Question

Write the equation of each line using the given information.

a. The points (-4,1) and (2,4) both lie on the line
b. m= -1 and the point (2,-1) lies on the line
c. It has the same slope as y = 5 and passes through (1,1)
d. m= -3 and it has a y-intercept of (0,8)

Answer 1

a) x – 2y + 6 = 0 b) x + y = 1 c) y = 1 d) y = -3x + 8

Solution:

a.
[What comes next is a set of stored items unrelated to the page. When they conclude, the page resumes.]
-- pv_equiv track=rewrite | github.com/TanmayKumar-EngStud/CryptographyPy | Modern Cryptosystem/DEStrail3.py | HexA
-- ===== SOURCE A (Python) =====
-- def BlocksCreation(plainText):
--   block=[]
--   while len(plainText)%8 != 0:
--     plainText+=" "
--   for i in range(0,len(plainText),8):
--     block.append(plainText[i:i+8])
--   return block
--
-- def HexA(plainText): #Working well
--   plainText = BlocksCreation(plainText)
--   result =[]
--   ans = ""
--   for plain in plainText:
--     ans+= hex(ord(plain[0]))[2:]
--     for i in range(1,len(plain)):
--       ans+=" "
--       ans+= hex(ord(plain[i]))[2:]
--     result.append(ans)
--     ans = ""
--   return result
-- ===== SOURCE B (Python) =====
-- def HexA(plainText):
--     pad = (-len(plainText)) % 8
--     tokens = [format(ord(c), "x") for c in plainText + " " * pad]
--     out = []
--     i = 0
--     while i < len(tokens):
--         out.append(" ".join(tokens[i:i+8]))
--         i += 8
--     return out
-- ===== Notes on version B (the rewrite author's own statement) =====
-- stated objective: simpler
-- what changed: Replaces A's block-then-char nested loops (building each line by string concatenation over index ranges) with one flat pass producing a hex token per character of the padded text, then grouping tokens eight at a time and joining each group.
import Mathlib
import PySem

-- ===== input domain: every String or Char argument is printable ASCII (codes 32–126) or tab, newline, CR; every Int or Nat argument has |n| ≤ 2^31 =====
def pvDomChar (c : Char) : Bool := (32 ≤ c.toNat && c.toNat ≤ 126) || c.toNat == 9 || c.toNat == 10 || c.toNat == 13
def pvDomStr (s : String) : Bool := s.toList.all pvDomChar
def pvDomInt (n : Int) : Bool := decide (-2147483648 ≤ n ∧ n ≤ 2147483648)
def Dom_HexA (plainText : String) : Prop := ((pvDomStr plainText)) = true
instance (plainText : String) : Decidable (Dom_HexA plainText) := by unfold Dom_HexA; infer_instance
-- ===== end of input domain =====

-- B pads once, emits one flat hex-token list in a single pass, then groups it 8-at-a-time,
-- instead of A's block-then-char nested loops; objective: simpler decomposition (same cost).

-- shared helper: hex(ord(c))[2:] for a nonnegative code, lowercase, no leading zero (exact for n ≥ 0)
def hexDigit (n : Nat) : Char := if n < 10 then Char.ofNat (48 + n) else Char.ofNat (87 + n)

def hexChars (n : Nat) : List Char :=
  if h : n < 16 then [hexDigit n] else hexChars (n / 16) ++ [hexDigit (n % 16)]
termination_by n
decreasing_by omega

def hexOfChar (c : Char) : List Char := hexChars c.toNat

-- ===== PORT A =====
-- while len(plainText)%8 != 0: plainText += " "
def blocksPad (s : List Char) : List Char :=
  if s.length % 8 ≠ 0 then blocksPad (s ++ [' ']) else s
termination_by (8 - s.length % 8) % 8
decreasing_by simp only [List.length_append, List.length_cons, List.length_nil]; omega

-- ans = hex(ord(plain[0]))[2:]; for i in range(1,len(plain)): ans += " "; ans += hex(ord(plain[i]))[2:]
-- (plain[i] is in range on every reachable block; pyGetD with an arbitrary default ' ' ports the in-range access)
def rowA (plain : List Char) : List Char :=
  List.foldl (fun ans i => ans ++ [' '] ++ hexOfChar (PySem.List.pyGetD plain i ' '))
    (hexOfChar (PySem.List.pyGetD plain 0 ' '))
    (PySem.List.pyRange 1 (PySem.List.len plain) 1)

def HexA (plainText : String) : List String :=
  let padded := blocksPad plainText.toList
  let blocks := List.foldl
      (fun b i => b ++ [PySem.List.slice padded (some i) (some (i + 8))]) []
      (PySem.List.pyRange 0 (PySem.List.len padded) 8)
  List.foldl (fun result plain => result ++ [String.mk (rowA plain)]) [] blocks

-- ===== PORT B =====
-- i = 0; while i < len(tokens): out.append(" ".join(tokens[i:i+8])); i += 8
def chunksJoin (ts : List (List Char)) (i : Nat) : List String :=
  if h : i < ts.length then
    String.mk (List.intercalate [' '] (PySem.List.slice ts (some (i : Int)) (some ((i : Int) + 8))))
      :: chunksJoin ts (i + 8)
  else []
termination_by ts.length - i

def HexA_alt (plainText : String) : List String :=
  let s := plainText.toList
  let pad := (PySem.Int.mod (-(PySem.Str.len plainText)) 8).toNat   -- (-len(plainText)) % 8
  let tokens := (s ++ List.replicate pad ' ').map hexOfChar
  chunksJoin tokens 0

-- ===== PRECONDITION & SPEC =====
def Spec_HexA (plainText : String) (out : List String) : Prop := out = HexA_alt plainText
instance (plainText : String) (out : List String) : Decidable (Spec_HexA plainText out) := by unfold Spec_HexA; infer_instance

-- ===== CLAIM (what is proved, stated in full; the proofs are below) =====
def Claim_equal_HexA : Prop := ∀ (plainText : String), Dom_HexA plainText → Spec_HexA plainText (HexA plainText)

-- ===== LEMMAS AND PROOFS =====

-- proof-side view of B's grouping on an explicit token list
def joinView (ts : List (List Char)) : List String :=
  if h : ts.isEmpty then [] else
    String.mk (List.intercalate [' '] (ts.take 8)) :: joinView (ts.drop 8)
termination_by ts.length
decreasing_by
  simp only [List.length_drop]
  have : 0 < ts.length := List.length_pos_iff.mpr (by simpa [List.isEmpty_iff] using h)
  omega

-- proof-side view of B's grouping, on the raw characters
def chunksList (l : List Char) : List (List Char) :=
  if h : l.isEmpty then [] else l.take 8 :: chunksList (l.drop 8)
termination_by l.length
decreasing_by
  simp only [List.length_drop]
  have : 0 < l.length := List.length_pos_iff.mpr (by simpa [List.isEmpty_iff] using h)
  omega

theorem blocksPad_eq (s : List Char) :
    blocksPad s = s ++ List.replicate ((8 - s.length % 8) % 8) ' ' := by
  induction s using blocksPad.induct with
  | case1 s h ih =>
      rw [blocksPad, if_pos h, ih]
      simp only [List.length_append, List.length_cons, List.length_nil, List.append_assoc]
      congr 1
      have h2 : (8 - (s.length + 1) % 8) % 8 + 1 = (8 - s.length % 8) % 8 := by omega
      rw [← h2, List.replicate_succ]
      simp
  | case2 s h =>
      rw [blocksPad, if_neg h]
      have : s.length % 8 = 0 := by omega
      simp [this]
theorem padB_eq (n : Nat) : ((PySem.Int.mod (-(n : Int)) 8).toNat) = (8 - n % 8) % 8 := by
  rw [PySem.Int.mod_eq_emod_of_pos (by norm_num)]
  omega
theorem blocks_eq (k : Nat) (p : List Char) (hp : p.length = 8 * k) :
    (PySem.List.pyRange 0 (PySem.List.len p) 8).map
        (fun i => PySem.List.slice p (some i) (some (i + 8)))
      = chunksList p := by
  induction k generalizing p with
  | zero =>
      have hnil : p = [] := List.eq_nil_of_length_eq_zero (by omega)
      subst hnil
      rw [chunksList]
      simp [PySem.List.pyRange_of_pos 0 0 (by norm_num : (0:Int) < 8), PySem.List.len]
  | succ k ih =>
      have hlt : (0:Int) < PySem.List.len p := by simp [PySem.List.len_eq]; omega
      rw [PySem.List.pyRange_of_pos 0 (PySem.List.len p) (by norm_num : (0:Int) < 8)]
      rw [if_pos (by simpa using hlt)]
      have hcount : ((PySem.List.len p - 0 + 8 - 1) / 8).toNat = k + 1 := by
        simp [PySem.List.len_eq, hp]; omega
      rw [hcount, List.map_map, List.range_succ_eq_map, List.map_cons, List.map_map]
      rw [chunksList, dif_neg (by simp [List.isEmpty_iff]; intro h; simp [h] at hp)]
      congr 1
      · show PySem.List.slice p (some (0 + 8 * (0:Nat))) (some (0 + 8 * (0:Nat) + 8)) = p.take 8
        norm_num
        simpa using PySem.List.slice_natCast_add p 0 8
      · rw [← ih (p.drop 8) (by simp [hp]; omega)]
        rw [PySem.List.pyRange_of_pos 0 (PySem.List.len (p.drop 8)) (by norm_num : (0:Int) < 8)]
        by_cases hk : k = 0
        · subst hk
          simp [PySem.List.len_eq, hp]
        · rw [if_pos (by simp [PySem.List.len_eq, hp]; omega)]
          have : ((PySem.List.len (p.drop 8) - 0 + 8 - 1) / 8).toNat = k := by
            simp [PySem.List.len_eq, hp]; omega
          rw [this, List.map_map]
          apply List.map_congr_left
          intro j hj
          simp only [Function.comp_apply, Nat.succ_eq_add_one]
          have e1 : (0 + 8 * ((j+1 : Nat) : Int)) = ((8 + 8*j : Nat) : Int) := by push_cast; ring
          have e3 : (0 + 8 * ((j : Nat) : Int)) = ((8*j : Nat) : Int) := by push_cast; ring
          rw [e1, e3, show ((8:Int)) = ((8:Nat):Int) from by norm_num,
             PySem.List.slice_natCast_add, PySem.List.slice_natCast_add]
          rw [List.drop_drop]
theorem intercalate_eq (c : Char) (cs : List Char) :
    List.intercalate [' '] ((c :: cs).map hexOfChar)
      = hexOfChar c ++ cs.flatMap (fun x => ' ' :: hexOfChar x) := by
  induction cs generalizing c with
  | nil => simp [List.intercalate]
  | cons d cs ih =>
      simp only [List.map_cons, List.intercalate, List.intersperse_cons₂,
        List.flatten_cons, List.flatMap_cons] at *
      rw [ih d]
      simp
theorem rowA_eq (c : Char) (cs : List Char) :
    rowA (c :: cs) = List.intercalate [' '] ((c :: cs).map hexOfChar) := by
  unfold rowA
  rw [intercalate_eq]
  rw [PySem.List.foldl_pyRange_pyGetD (c :: cs) ' '
        (fun ans x => ans ++ [' '] ++ hexOfChar x) _ (by norm_num)]
  simp only [List.append_assoc, List.singleton_append]
  rw [PySem.List.foldl_append_eq_flatMap (fun x => ' ' :: hexOfChar x)]
  congr 1
  simp [PySem.List.pyGetD]
theorem chunksJoin_drop (ts : List (List Char)) (i : Nat) :
    chunksJoin ts i = joinView (ts.drop i) := by
  induction i using chunksJoin.induct ts with
  | case1 i h ih =>
      have hv : joinView (ts.drop i)
          = String.mk (List.intercalate [' '] ((ts.drop i).take 8))
            :: joinView ((ts.drop i).drop 8) := by
        rw [joinView, dif_neg (by simp [List.isEmpty_iff, List.drop_eq_nil_iff]; omega)]
      rw [chunksJoin, dif_pos h, ih, hv, List.drop_drop]
      congr 2
      rw [show ((i : Int) + 8) = ((i : Int) + ((8 : Nat) : Int)) from by norm_num,
          PySem.List.slice_natCast_add]
  | case2 i h =>
      rw [chunksJoin, dif_neg h, List.drop_eq_nil_of_le (by omega), joinView]
      simp

theorem joinView_eq (k : Nat) (p : List Char) (hp : p.length = 8 * k) :
    joinView (p.map hexOfChar)
      = (chunksList p).map (fun ch => String.mk (List.intercalate [' '] (ch.map hexOfChar))) := by
  induction k generalizing p with
  | zero =>
      have : p = [] := List.eq_nil_of_length_eq_zero (by omega)
      subst this
      rw [joinView, chunksList]; simp
  | succ k ih =>
      have hne : p ≠ [] := by intro h; simp [h] at hp
      rw [joinView, chunksList, dif_neg (by simpa [List.isEmpty_iff] using hne),
          dif_neg (by simpa [List.isEmpty_iff] using hne)]
      rw [List.map_cons, ← List.map_take, ← List.map_drop]
      congr 1
      exact ih (p.drop 8) (by simp [hp]; omega)
theorem chunks_ne_nil (k : Nat) (p : List Char) (hp : p.length = 8 * k) :
    ∀ ch ∈ chunksList p, ch ≠ [] := by
  induction k generalizing p with
  | zero =>
      have : p = [] := List.eq_nil_of_length_eq_zero (by omega)
      subst this; rw [chunksList]; simp
  | succ k ih =>
      have hne : p ≠ [] := by intro h; simp [h] at hp
      rw [chunksList, dif_neg (by simpa [List.isEmpty_iff] using hne)]
      intro ch hch
      rw [List.mem_cons] at hch
      rcases hch with h | h
      · subst h
        intro hnil
        have := congrArg List.length hnil
        simp only [List.length_take, List.length_nil] at this
        omega
      · exact ih (p.drop 8) (by simp [hp]; omega) ch h

-- ===== VERDICT (by name: the statement is the Claim_ definition above) =====
theorem HexA_spec : Claim_equal_HexA := by
  intro plainText _
  unfold Spec_HexA HexA HexA_alt
  simp only [PySem.Str.len_eq, padB_eq, blocksPad_eq]
  rw [PySem.List.foldl_append_singleton_eq_map, PySem.List.foldl_append_singleton_eq_map,
      List.nil_append, List.nil_append]
  set p := plainText.toList ++ List.replicate ((8 - plainText.toList.length % 8) % 8) ' ' with hpdef
  have hk : ∃ k, p.length = 8 * k := by
    refine ⟨p.length / 8, ?_⟩
    have : p.length % 8 = 0 := by simp [hpdef]; omega
    omega
  obtain ⟨k, hk⟩ := hk
  rw [chunksJoin_drop, List.drop_zero, blocks_eq k p hk, joinView_eq k p hk]
  apply List.map_congr_left
  intro ch hch
  have hne := chunks_ne_nil k p hk ch hch
  cases ch with
  | nil => exact absurd rfl hne
  | cons c cs => rw [rowA_eq]
lemma lhs_eq_rhs (cs : List Char)
    (hq : ∀ c ∈ cs, 71 ≤ c.toNat ∧ c.toNat ≤ 122) :
    pvLhs cs = pvRhs cs := by
  unfold pvLhs pvRhs
  have step1 : ∀ k ∈ Finset.Icc 1 26,
      (∑ f ∈ Finset.Icc 1 (cs.length / k), ∑ i ∈ Finset.range (cs.length - k*f + 1),
        (if pvQb (pvWin cs i (k*f)) (k:Int) (f:Int) then (1:Int) else 0))
      = ∑ L ∈ Finset.Icc 1 cs.length,
          (if k ∣ L then ∑ i ∈ Finset.range (cs.length - L + 1),
            (if pvQb (pvWin cs i L) (k:Int) ((L/k : Nat):Int) then (1:Int) else 0) else 0) := by
    intro k hk
    obtain ⟨hk1, -⟩ := Finset.mem_Icc.1 hk
    rw [sumf_to_sumL cs.length k hk1]
    apply Finset.sum_congr rfl
    intro L _
    by_cases hdk : k ∣ L
    · rw [if_pos hdk, if_pos hdk, Nat.mul_div_cancel' hdk]
    · rw [if_neg hdk, if_neg hdk]
  rw [Finset.sum_congr rfl step1, Finset.sum_comm]
  have step2 : ∀ L ∈ Finset.Icc 1 cs.length,
      (∑ k ∈ Finset.Icc 1 26, (if k ∣ L then ∑ i ∈ Finset.range (cs.length - L + 1),
          (if pvQb (pvWin cs i L) (k:Int) ((L/k : Nat):Int) then (1:Int) else 0) else 0))
      = ∑ i ∈ Finset.range (cs.length - L + 1),
          (if pvGoodA (pvCnts (pvWin cs i L)) then (1:Int) else 0) := by
    intro L hL
    obtain ⟨hL1, hL2⟩ := Finset.mem_Icc.1 hL
    have e : ∀ k, (if k ∣ L then ∑ i ∈ Finset.range (cs.length - L + 1),
          (if pvQb (pvWin cs i L) (k:Int) ((L/k : Nat):Int) then (1:Int) else 0) else 0)
        = ∑ i ∈ Finset.range (cs.length - L + 1),
            (if k ∣ L then (if pvQb (pvWin cs i L) (k:Int) ((L/k : Nat):Int) then (1:Int) else 0) else 0) := by
      intro k
      by_cases hdk : k ∣ L
      · rw [if_pos hdk]
        exact Finset.sum_congr rfl (fun i _ => (if_pos hdk).symm)
      · rw [if_neg hdk]
        symm
        apply Finset.sum_eq_zero
        intro i _
        rw [if_neg hdk]
    rw [Finset.sum_congr rfl (fun k _ => e k), Finset.sum_comm]
    apply Finset.sum_congr rfl
    intro i hi
    have hi' := Finset.mem_range.1 hi
    refine key_window (pvWin cs i L) L ?_ hL1 ?_
    · unfold pvWin
      rw [List.length_take, List.length_drop]
      omega
    · exact fun c hc => hq c (List.mem_of_mem_drop (List.mem_of_mem_take hc))
  rw [Finset.sum_congr rfl step2, sum_Icc_one]
  have e3 : ∀ t ∈ Finset.range cs.length,
      (∑ i ∈ Finset.range (cs.length - (t+1) + 1), (if pvGoodA (pvCnts (pvWin cs i (t+1))) then (1:Int) else 0))
      = ∑ i ∈ Finset.range (cs.length - t), (if pvGoodA (pvCnts (pvWin cs i (t+1))) then (1:Int) else 0) := by
    intro t ht
    have := Finset.mem_range.1 ht
    congr 1
    congr 1
    omega
  rw [Finset.sum_congr rfl e3]
  exact triangle_swap cs.length (fun t i => if pvGoodA (pvCnts (pvWin cs i (t+1))) then (1:Int) else 0)

-- ===== VERDICT (by name: the statement is the Claim_ definition above) =====
theorem equalCountSubstrings_spec : Claim_equal_equalCountSubstrings := by
  intro s _ hpre
  have hq := pre_bounds s hpre
  show equalCountSubstrings s = equalCountSubstrings_alt s
  rw [A_eq_rhs s hq, alt_eq_lhs s hq, lhs_eq_rhs s.toList hq]
-- pv_equiv track=rewrite | github.com/arriyam/AI-Algortihm | Genetic Algorithm/nQueen.py | resolveDuplicateRows
-- ===== SOURCE A (Python) =====
-- def resolveDuplicateRows(parent, child, lcp, rcp):
--     workingChild = child.copy()
--     dict = {}
--     duplicates = True
--
--     while duplicates:
--
--         duplicates = False
--         for i in range(lcp, rcp):
--             dict[workingChild[i]] = parent[i]
--
--         for i in range(lcp):
--             if workingChild[i] in dict:
--                 workingChild[i] = dict[workingChild[i]]
--
--         for i in range(rcp, len(workingChild)):
--             if workingChild[i] in dict:
--                 workingChild[i] = dict[workingChild[i]]
--
--         dupla = set()
--         for num in workingChild:
--             if num not in dupla:
--                 dupla.add(num)
--             else:
--                 duplicates = True
--                 break
--
--     return workingChild
-- ===== SOURCE B (Python) =====
-- def resolveDuplicateRows(parent, child, lcp, rcp):
--     workingChild = child.copy()
--     mapping = {}
--     for i in range(lcp, rcp):
--         mapping[workingChild[i]] = parent[i]
--
--     for i in range(lcp):
--         x = workingChild[i]
--         while x in mapping:
--             x = mapping[x]
--         workingChild[i] = x
--
--     for i in range(rcp, len(workingChild)):
--         x = workingChild[i]
--         while x in mapping:
--             x = mapping[x]
--         workingChild[i] = x
--
--     return workingChild
-- ===== Notes on version B (the rewrite author's own statement) =====
-- stated objective: alternative
-- what changed: A repeatedly rebuilds the segment dict, rewrites every outside position by one mapping step per whole-list pass and rescans the whole list for duplicates until none remain; B builds the dict once and, in a single pass over the outside positions, follows each gene's mapping chain to its fixpoint (intended as the asymptotically better PMX repair, but a timing run could not confirm a ratio at the largest sizes).
-- outside the precondition, e.g. on resolveDuplicateRows([3, 3], [1, 2, 1], 0, 2): A returns [1, 2, 3], B returns [1, 2, 3]; on resolveDuplicateRows([0, -2], [-2, 1], -2, 0): A returns [0, -2], B returns [0, 0]
import Mathlib
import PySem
The points (-4,1) and (2,4) both lie on the line

The general line equation on which (a, b) and (c, d) lies is:

`y-\mathrm{b}=(d-b)/(c-a)(x - a)`

Here the given points are (a, b) = (-4, 1) and (c, d) = (2, 4)
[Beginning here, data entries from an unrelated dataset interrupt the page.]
-- pv_equiv track=rewrite | github.com/Bandi120424/Algorithm_Python | 백준/Gold/10986. 나머지 합/나머지 합.py | remainder_info
-- ===== SOURCE A (Python) =====
-- def remainder_info(modulo, numbers):
--     remainder_inf = {i:0 for i in range(modulo)}
--     remainder_inf[0] = 1
--
--     n_sum = 0
--     for num in numbers:
--         n_sum += num
--         remainder_inf[n_sum%modulo] += 1
--
--     return remainder_inf
-- ===== SOURCE B (Python) =====
-- def remainder_info(modulo, numbers):
--     # Stage 1: materialize all prefix sums (including the empty prefix 0).
--     prefix = [0]
--     for num in numbers:
--         prefix.append(prefix[-1] + num)
--     # Stage 2: tally the remainders into a zero-filled histogram.
--     hist = {i: 0 for i in range(modulo)}
--     for s in prefix:
--         hist[s % modulo] += 1
--     return hist
-- ===== Notes on version B (the rewrite author's own statement) =====
-- stated objective: alternative
-- what changed: B splits A's single interleaved loop (running sum + dict update) into two independent stages: first materialize the list of all prefix sums (starting with 0 for the empty prefix), then tally each prefix sum's remainder into the zero-filled histogram, so no running-sum state or pre-seeded count for key 0 is needed.
-- outside the precondition, e.g. on remainder_info(0, []): A returns {0: 1}, B raises ZeroDivisionError; on remainder_info(-3, [3, 3]): A returns {0: 3}, B raises KeyError
import Mathlib
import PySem

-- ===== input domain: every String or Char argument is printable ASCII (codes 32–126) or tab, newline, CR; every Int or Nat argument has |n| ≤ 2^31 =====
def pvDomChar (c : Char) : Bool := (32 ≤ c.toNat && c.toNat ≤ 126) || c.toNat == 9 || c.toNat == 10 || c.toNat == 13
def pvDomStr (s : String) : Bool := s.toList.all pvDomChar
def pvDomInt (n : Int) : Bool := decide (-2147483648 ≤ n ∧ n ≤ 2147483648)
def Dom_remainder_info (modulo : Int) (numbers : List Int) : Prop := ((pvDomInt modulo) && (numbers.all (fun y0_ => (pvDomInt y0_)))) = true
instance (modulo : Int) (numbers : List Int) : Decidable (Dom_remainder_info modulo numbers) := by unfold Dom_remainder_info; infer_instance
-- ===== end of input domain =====

-- B replaces A's single interleaved loop by two independent stages (build the prefix-sum
-- list, then tally remainders into the zero-filled histogram); alternative decomposition, same cost.
-- Pre_ excludes non-positive modulo: there B raises (ZeroDivisionError/KeyError) while A
-- raises too except in accidental corners (empty numbers, or every prefix remainder 0).


-- ===== PORT A =====
def remainder_info (modulo : Int) (numbers : List Int) : List (Int × Int) :=
  -- remainder_inf = {i:0 for i in range(modulo)}
  let d0 : PySem.Dict Int Int :=
    (PySem.List.pyRange 0 modulo 1).foldl (fun d i => d.insert i 0) PySem.Dict.empty
  -- remainder_inf[0] = 1
  let d1 := d0.insert 0 1
  -- n_sum = 0; for num in numbers: n_sum += num; remainder_inf[n_sum % modulo] += 1
  let st := numbers.foldl
    (fun (st : Int × PySem.Dict Int Int) num =>
      let s := st.1 + num
      let k := PySem.Int.mod s modulo
      (s, st.2.insert k (st.2.getD k 0 + 1)))
    (0, d1)
  st.2.items

-- ===== PORT B =====
def remainder_info_alt (modulo : Int) (numbers : List Int) : List (Int × Int) :=
  -- prefix = [0]; for num in numbers: prefix.append(prefix[-1] + num)
  let prefix_ := numbers.foldl
    (fun acc num => acc ++ [PySem.List.pyGetD acc (-1) 0 + num]) [0]
  -- hist = {i: 0 for i in range(modulo)}
  let h0 : PySem.Dict Int Int :=
    (PySem.List.pyRange 0 modulo 1).foldl (fun d i => d.insert i 0) PySem.Dict.empty
  -- for s in prefix: hist[s % modulo] += 1
  let h1 := prefix_.foldl
    (fun d s =>
      let k := PySem.Int.mod s modulo
      d.insert k (d.getD k 0 + 1)) h0
  h1.items

-- ===== PRECONDITION & SPEC =====
-- Pre_ excludes non-positive modulo: there B raises (ZeroDivisionError on the 0 % 0 of the
-- empty prefix, KeyError for a negative modulo), while A returns only in accidental corners
-- (empty numbers, or every prefix sum's remainder already 0).
def Pre_remainder_info (modulo : Int) (numbers : List Int) : Prop := 0 < modulo
instance (modulo : Int) (numbers : List Int) : Decidable (Pre_remainder_info modulo numbers) := by unfold Pre_remainder_info; infer_instance
def pvWitness_remainder_info : Int × List Int := (3, [4, -1, 2])

def Spec_remainder_info (modulo : Int) (numbers : List Int) (out : List (Int × Int)) : Prop := out = remainder_info_alt modulo numbers
instance (modulo : Int) (numbers : List Int) (out : List (Int × Int)) : Decidable (Spec_remainder_info modulo numbers out) := by unfold Spec_remainder_info; infer_instance

-- ===== CLAIM (what is proved, stated in full; the proofs are below) =====
def Claim_equal_remainder_info : Prop := ∀ (modulo : Int) (numbers : List Int), Dom_remainder_info modulo numbers → Pre_remainder_info modulo numbers → Spec_remainder_info modulo numbers (remainder_info modulo numbers)

-- ===== LEMMAS AND PROOFS =====

-- the list of running sums of ns started from s (without the start itself)
def pvSums (s : Int) : List Int → List Int
  | [] => []
  | n :: ns => (s + n) :: pvSums (s + n) ns

-- Stage 1 of B builds exactly acc ++ pvSums (last acc) ns
theorem pvPrefix_eq (ns : List Int) (pre : List Int) (s : Int) :
    ns.foldl (fun acc num => acc ++ [PySem.List.pyGetD acc (-1) 0 + num]) (pre ++ [s])
      = (pre ++ [s]) ++ pvSums s ns := by
  induction ns generalizing pre s with
  | nil => simp [pvSums]
  | cons n ns ih =>
    simp only [List.foldl_cons, PySem.List.pyGetD_neg_one_append_singleton, pvSums]
    have := ih (pre ++ [s]) (s + n)
    simpa [List.append_assoc] using this

-- A's interleaved loop equals folding the increment over the running sums
theorem pvLoopA_eq (m : Int) (ns : List Int) (s : Int) (d : PySem.Dict Int Int) :
    (ns.foldl
      (fun (st : Int × PySem.Dict Int Int) num =>
        let s' := st.1 + num
        let k := PySem.Int.mod s' m
        (s', st.2.insert k (st.2.getD k 0 + 1)))
      (s, d)).2
    = (pvSums s ns).foldl
        (fun d t =>
          let k := PySem.Int.mod t m
          d.insert k (d.getD k 0 + 1)) d := by
  induction ns generalizing s d with
  | nil => rfl
  | cons n ns ih => simpa [pvSums] using ih (s + n) _

-- looking up any key inserted by the zero-fill comprehension
theorem pvGetD_zero_fill (l : List Int) (d : PySem.Dict Int Int) (k : Int) :
    (l.foldl (fun d i => d.insert i 0) d).getD k 0 = if k ∈ l then 0 else d.getD k 0 := by
  induction l generalizing d with
  | nil => simp
  | cons i l ih =>
    simp only [List.foldl_cons, ih, PySem.Dict.getD_insert, List.mem_cons]
    by_cases hk : k ∈ l
    · simp [hk]
    · by_cases hki : k = i <;> simp [hk, hki]

-- ===== VERDICT (by name: the statement is the Claim_ definition above) =====
theorem remainder_info_spec : Claim_equal_remainder_info := by
  intro m ns _ hm
  unfold Pre_remainder_info at hm
  unfold Spec_remainder_info remainder_info remainder_info_alt
  dsimp only
  have hpre := pvPrefix_eq ns [] 0
  simp only [List.nil_append] at hpre
  rw [hpre, pvLoopA_eq]
  have hcons : ([0] ++ pvSums 0 ns : List Int) = 0 :: pvSums 0 ns := rfl
  rw [hcons, List.foldl_cons]
  have h0 : PySem.Int.mod 0 m = 0 := by simp [PySem.Int.mod]
  have hfill : ((PySem.List.pyRange 0 m 1).foldl
      (fun (d : PySem.Dict Int Int) i => d.insert i 0) PySem.Dict.empty).getD 0 0 = 0 := by
    rw [pvGetD_zero_fill]
    have hmem : (0 : Int) ∈ PySem.List.pyRange 0 m 1 := by
      rw [PySem.List.mem_pyRange_one]; omega
    simp [hmem]
  simp only [h0, hfill, zero_add]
Thus the required equation is:

`y-1=(4-1)/(2-(-4))(x-(-4))`

On solving we get,

`\begin{array}{l}{\rightarrow y-1=(3)/(2+4)(x+4)} \\\\ {\rightarrow y-1=(3)/(6)(x+4)} \\\\ {\rightarrow 2(y-1)=1(x+4)} \\\\ {\rightarrow 2 y-2=x+4} \\\\ {\rightarrow x-2 y+6=0}\end{array}`

b.) m= -1 and the point (2, -1) lies on the line

The equation of line in point slope form is y – b = m(x – a)

where m is slope and (a, b) is a point on it

Here m = -1 and (a, b) = (2, -1)

Thus the required equation is:

y – (-1) = -1(x - 2)

y + 1 = -x + 2

y = -x + 2 -1

y = -x + 1

c. )It has the same slope as y = 5 and passes through (1, 1)

our line has same slope with y = 5, then our equation would be y = k and it passes through (x, y) = (1, 1) so, then by substitution

1 = k

k =1

Then our equation will be y = k

y = 1

d. ) m= -3 and it has a y-intercept of (0, 8)

line equation in slope intercept form is y = mx + b where m is slope and b is y – intercept.

Then, our equation will be y = -3x + 8

We took y- intercept = 8 as it is the value of y when x = 0